[[ SUPPLIED RECORDS open ]]
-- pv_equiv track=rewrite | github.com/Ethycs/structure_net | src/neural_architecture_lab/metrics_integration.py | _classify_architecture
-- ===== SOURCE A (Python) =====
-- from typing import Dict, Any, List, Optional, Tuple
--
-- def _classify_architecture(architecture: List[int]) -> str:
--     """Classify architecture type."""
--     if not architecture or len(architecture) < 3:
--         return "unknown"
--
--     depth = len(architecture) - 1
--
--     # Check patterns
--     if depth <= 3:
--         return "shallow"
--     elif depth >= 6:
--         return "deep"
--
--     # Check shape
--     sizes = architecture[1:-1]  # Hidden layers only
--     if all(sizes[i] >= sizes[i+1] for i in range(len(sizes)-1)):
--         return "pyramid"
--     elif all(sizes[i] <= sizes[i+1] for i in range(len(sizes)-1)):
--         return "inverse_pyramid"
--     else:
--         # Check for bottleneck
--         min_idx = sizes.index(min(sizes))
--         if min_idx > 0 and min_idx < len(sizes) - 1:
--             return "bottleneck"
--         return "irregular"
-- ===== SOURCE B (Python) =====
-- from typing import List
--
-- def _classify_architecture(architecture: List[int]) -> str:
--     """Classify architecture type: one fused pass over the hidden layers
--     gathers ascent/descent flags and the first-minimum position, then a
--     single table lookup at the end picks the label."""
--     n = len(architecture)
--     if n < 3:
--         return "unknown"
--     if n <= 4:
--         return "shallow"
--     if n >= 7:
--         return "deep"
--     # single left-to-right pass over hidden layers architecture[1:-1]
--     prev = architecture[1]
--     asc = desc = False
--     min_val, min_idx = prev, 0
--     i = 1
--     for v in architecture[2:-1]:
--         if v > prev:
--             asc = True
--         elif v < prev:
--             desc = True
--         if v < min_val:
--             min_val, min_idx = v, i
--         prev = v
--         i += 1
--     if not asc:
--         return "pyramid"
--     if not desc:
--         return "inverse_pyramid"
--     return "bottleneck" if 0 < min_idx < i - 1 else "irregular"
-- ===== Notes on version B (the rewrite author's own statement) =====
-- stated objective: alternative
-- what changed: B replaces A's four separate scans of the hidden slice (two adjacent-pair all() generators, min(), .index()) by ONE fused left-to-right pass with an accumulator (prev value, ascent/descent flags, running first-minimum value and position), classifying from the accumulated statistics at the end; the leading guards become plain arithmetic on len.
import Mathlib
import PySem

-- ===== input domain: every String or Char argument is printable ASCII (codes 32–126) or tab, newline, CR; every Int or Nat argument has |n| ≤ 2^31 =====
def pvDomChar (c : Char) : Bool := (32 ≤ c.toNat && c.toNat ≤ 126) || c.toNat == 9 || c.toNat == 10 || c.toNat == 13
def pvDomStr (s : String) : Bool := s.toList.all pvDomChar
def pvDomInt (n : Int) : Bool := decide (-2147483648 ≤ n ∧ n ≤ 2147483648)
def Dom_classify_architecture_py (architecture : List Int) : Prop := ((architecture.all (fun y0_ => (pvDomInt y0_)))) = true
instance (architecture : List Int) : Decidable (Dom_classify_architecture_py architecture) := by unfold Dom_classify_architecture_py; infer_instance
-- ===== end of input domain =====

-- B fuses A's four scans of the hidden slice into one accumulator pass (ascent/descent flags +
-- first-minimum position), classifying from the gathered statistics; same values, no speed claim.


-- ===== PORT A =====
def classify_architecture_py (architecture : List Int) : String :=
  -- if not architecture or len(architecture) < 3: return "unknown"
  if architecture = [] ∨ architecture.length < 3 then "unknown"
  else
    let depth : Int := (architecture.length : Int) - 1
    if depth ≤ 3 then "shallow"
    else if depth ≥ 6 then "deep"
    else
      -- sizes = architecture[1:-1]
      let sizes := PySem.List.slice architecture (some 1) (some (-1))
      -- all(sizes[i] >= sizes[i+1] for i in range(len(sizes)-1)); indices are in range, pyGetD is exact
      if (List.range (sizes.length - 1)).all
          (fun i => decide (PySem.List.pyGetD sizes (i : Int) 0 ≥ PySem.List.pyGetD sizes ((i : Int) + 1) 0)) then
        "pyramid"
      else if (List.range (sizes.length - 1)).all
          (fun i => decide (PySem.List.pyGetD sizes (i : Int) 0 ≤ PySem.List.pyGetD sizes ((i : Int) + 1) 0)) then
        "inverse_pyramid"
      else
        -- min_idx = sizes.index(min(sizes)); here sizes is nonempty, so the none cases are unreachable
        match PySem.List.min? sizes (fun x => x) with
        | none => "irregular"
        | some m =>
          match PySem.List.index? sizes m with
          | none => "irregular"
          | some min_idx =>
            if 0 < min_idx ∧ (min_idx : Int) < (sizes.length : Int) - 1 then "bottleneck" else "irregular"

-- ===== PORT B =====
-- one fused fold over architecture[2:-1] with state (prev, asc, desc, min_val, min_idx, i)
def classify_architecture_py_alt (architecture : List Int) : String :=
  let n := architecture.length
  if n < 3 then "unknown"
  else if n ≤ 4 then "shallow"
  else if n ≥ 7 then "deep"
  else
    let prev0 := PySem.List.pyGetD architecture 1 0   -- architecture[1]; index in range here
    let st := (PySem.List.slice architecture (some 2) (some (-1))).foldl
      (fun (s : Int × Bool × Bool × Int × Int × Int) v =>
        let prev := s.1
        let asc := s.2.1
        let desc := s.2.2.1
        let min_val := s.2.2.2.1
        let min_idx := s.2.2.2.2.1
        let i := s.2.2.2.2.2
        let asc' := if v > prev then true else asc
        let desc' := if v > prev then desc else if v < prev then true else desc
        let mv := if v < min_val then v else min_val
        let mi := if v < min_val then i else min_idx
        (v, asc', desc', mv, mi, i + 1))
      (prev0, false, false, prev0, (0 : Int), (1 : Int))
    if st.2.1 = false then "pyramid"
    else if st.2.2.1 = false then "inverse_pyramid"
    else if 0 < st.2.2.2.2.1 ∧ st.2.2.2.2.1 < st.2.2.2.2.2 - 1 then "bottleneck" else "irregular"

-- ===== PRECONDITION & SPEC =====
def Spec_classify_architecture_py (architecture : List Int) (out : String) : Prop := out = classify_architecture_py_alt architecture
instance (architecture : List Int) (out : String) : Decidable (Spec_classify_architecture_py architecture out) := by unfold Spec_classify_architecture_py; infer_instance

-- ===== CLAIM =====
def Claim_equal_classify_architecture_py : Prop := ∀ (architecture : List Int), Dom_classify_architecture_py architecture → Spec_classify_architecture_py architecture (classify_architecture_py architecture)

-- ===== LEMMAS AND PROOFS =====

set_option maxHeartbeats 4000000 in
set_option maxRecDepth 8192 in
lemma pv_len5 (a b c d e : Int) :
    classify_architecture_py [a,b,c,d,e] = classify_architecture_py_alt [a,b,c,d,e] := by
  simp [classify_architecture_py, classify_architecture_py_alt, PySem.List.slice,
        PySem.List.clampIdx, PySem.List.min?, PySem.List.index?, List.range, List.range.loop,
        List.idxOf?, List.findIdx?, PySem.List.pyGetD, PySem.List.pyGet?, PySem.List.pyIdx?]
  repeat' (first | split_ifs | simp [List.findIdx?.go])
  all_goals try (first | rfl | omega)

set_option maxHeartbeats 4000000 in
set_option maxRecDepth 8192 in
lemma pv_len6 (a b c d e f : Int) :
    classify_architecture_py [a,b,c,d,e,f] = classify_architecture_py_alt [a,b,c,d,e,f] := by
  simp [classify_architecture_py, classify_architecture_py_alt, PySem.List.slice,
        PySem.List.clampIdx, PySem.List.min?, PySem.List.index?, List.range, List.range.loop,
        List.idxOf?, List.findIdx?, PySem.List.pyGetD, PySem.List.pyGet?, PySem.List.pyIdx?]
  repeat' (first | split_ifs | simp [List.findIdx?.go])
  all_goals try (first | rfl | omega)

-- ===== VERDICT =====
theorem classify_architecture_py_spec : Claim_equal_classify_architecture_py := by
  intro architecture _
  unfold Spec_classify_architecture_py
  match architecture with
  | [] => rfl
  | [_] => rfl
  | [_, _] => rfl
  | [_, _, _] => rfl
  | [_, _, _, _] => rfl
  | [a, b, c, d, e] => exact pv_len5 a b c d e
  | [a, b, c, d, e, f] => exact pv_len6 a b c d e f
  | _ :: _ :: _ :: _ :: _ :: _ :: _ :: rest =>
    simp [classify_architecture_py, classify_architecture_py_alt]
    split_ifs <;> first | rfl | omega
[[ SUPPLIED RECORDS closed ]]
> PROBLEM STATEMENT
Figure out how many lines above include the string "flags", then report that number and nothing else.

> ANSWER FOR THE TASK
3